Le garçon de la nuit et la fille du jour (Chapitre 2)

Dernière mise à jour : 13 avr. 2022




Chapitre 2


Sunna s'incarna la première. Son corps nu apparut dans la neige. Un corps de femme déjà, recroquevillé sur lui-même. Les rayons du soleil réchauffaient sa peau blanche, lui donnant vie.

Lorsqu'elle ouvrit les yeux, elle étendit d'abord les bras, puis les jambes et s'étira comme lorsqu'on s'éveille après un long sommeil. Elle s'assit et leva la tête pour regarder le ciel. Ses yeux étaient verts, d'un vert profond, presque noir. Deux taches sombres qui contrastaient avec la pâleur de son visage, car sa peau diaphane resplendissait, comme ses cheveux blonds, qui volaient en légèreté dans le vent frais.

Elle sourit au soleil radieux. Il était haut dans le ciel et faisait fondre la neige. Quand elle se sentit suffisamment emplie de lumière, quand de cette énergie divine elle fut comblée, elle se leva, sereine, et entama son existence.

Qui serait-elle ?

Elle n'en avait que faire. La Nature la guiderait. Cette Nature vivante, qu'elle entendait déjà murmurer.

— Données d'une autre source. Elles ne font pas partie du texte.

-- pv_equiv track=rewrite | github.com/xl666/recursosEstructuras24 | parcial2/codigos/tema10/contarCeros.py | contar_ceros2_rec
-- ===== SOURCE A (Python) =====
-- def contar_ceros2_rec(cadena, contador):
--     if not cadena:
--         return contador
--     frente = cadena[0]
--     resto = cadena[1:]
--
--     if frente == '0':
--         return contar_ceros2_rec(resto, contador + 1)
--     else:
--         return contar_ceros2_rec(resto, contador)
-- ===== SOURCE B (Python) =====
-- def contar_ceros2_rec(cadena, contador):
--     if not cadena:
--         return contador
--     for c in cadena:
--         if c == '0':
--             contador += 1
--     return contador
-- ===== Notes on version B (the rewrite author's own statement) =====
-- stated objective: simpler
-- what changed: Replaced the tail recursion that rebuilds the remaining string via slicing at each step with a single iterative scan accumulating the counter in place.
import Mathlib
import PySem

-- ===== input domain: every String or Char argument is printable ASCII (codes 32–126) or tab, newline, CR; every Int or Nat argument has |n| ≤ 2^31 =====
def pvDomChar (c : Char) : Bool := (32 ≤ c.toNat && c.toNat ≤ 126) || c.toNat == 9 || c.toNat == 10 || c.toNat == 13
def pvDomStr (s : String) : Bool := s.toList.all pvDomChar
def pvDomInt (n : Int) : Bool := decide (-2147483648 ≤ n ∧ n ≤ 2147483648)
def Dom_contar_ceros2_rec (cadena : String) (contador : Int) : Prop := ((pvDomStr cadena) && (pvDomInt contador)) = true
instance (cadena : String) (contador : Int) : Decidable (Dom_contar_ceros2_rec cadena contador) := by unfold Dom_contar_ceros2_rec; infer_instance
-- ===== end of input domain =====

-- B replaces A's tail recursion (which re-slices the string each step) with one iterative scan; simpler and no repeated slicing.

-- ===== PORT A =====
-- A's recursion: empty → contador; else split head/tail and recurse with contador (+1 if head = '0').
def contarA : List Char → Int → Int
  | [], contador => contador
  | frente :: resto, contador =>
      if frente = '0' then contarA resto (contador + 1) else contarA resto contador

def contar_ceros2_rec (cadena : String) (contador : Int) : Int :=
  contarA cadena.toList contador

-- ===== PORT B =====
-- B: guard on empty string, then a fold over the characters accumulating contador in place.
def contar_ceros2_rec_alt (cadena : String) (contador : Int) : Int :=
  if cadena.toList = [] then contador
  else cadena.toList.foldl (fun acc c => if c = '0' then acc + 1 else acc) contador

-- ===== PRECONDITION & SPEC =====
def Spec_contar_ceros2_rec (cadena : String) (contador : Int) (out : Int) : Prop := out = contar_ceros2_rec_alt cadena contador
instance (cadena : String) (contador : Int) (out : Int) : Decidable (Spec_contar_ceros2_rec cadena contador out) := by unfold Spec_contar_ceros2_rec; infer_instance

-- ===== CLAIM (what is proved, stated in full; the proofs are below) =====
def Claim_equal_contar_ceros2_rec : Prop := ∀ (cadena : String) (contador : Int), Dom_contar_ceros2_rec cadena contador → Spec_contar_ceros2_rec cadena contador (contar_ceros2_rec cadena contador)

-- ===== LEMMAS AND PROOFS =====
theorem contarA_eq_foldl (l : List Char) (contador : Int) :
    contarA l contador = l.foldl (fun acc c => if c = '0' then acc + 1 else acc) contador := by
  induction l generalizing contador with
  | nil => rfl
  | cons h t ih =>
      simp only [contarA, List.foldl]
      by_cases hz : h = '0' <;> simp [hz, ih]

-- ===== VERDICT (by name: the statement is the Claim_ definition above) =====
theorem contar_ceros2_rec_spec : Claim_equal_contar_ceros2_rec := by
  intro cadena contador _
  unfold Spec_contar_ceros2_rec contar_ceros2_rec contar_ceros2_rec_alt
  by_cases h : cadena.toList = [] <;> simp [h, contarA_eq_foldl]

Sunna se réjouissait de vivre. Elle s'émerveillait de chaque instant et riait lorsqu'au détour d'un sentier, elle croisait un arbre penché, qui semblait la saluer. Elle aimait avec la même intensité, le contact dur de la terre et la douce caresse du vent. Souvent, elle parcourait la montagne jusqu'à ses sommets, se blessant parfois les pieds et les mains quand la pierre devenait tranchante, mais lorsqu'elle atteignait les hauts plateaux, que l'univers tout entier s'offrait à son regard, et qu'il lui semblait qu'en tendant la main, elle aurait pu toucher le soleil du bout de ses doigts, elle dansait, aérienne, en écoutant le chant des oiseaux.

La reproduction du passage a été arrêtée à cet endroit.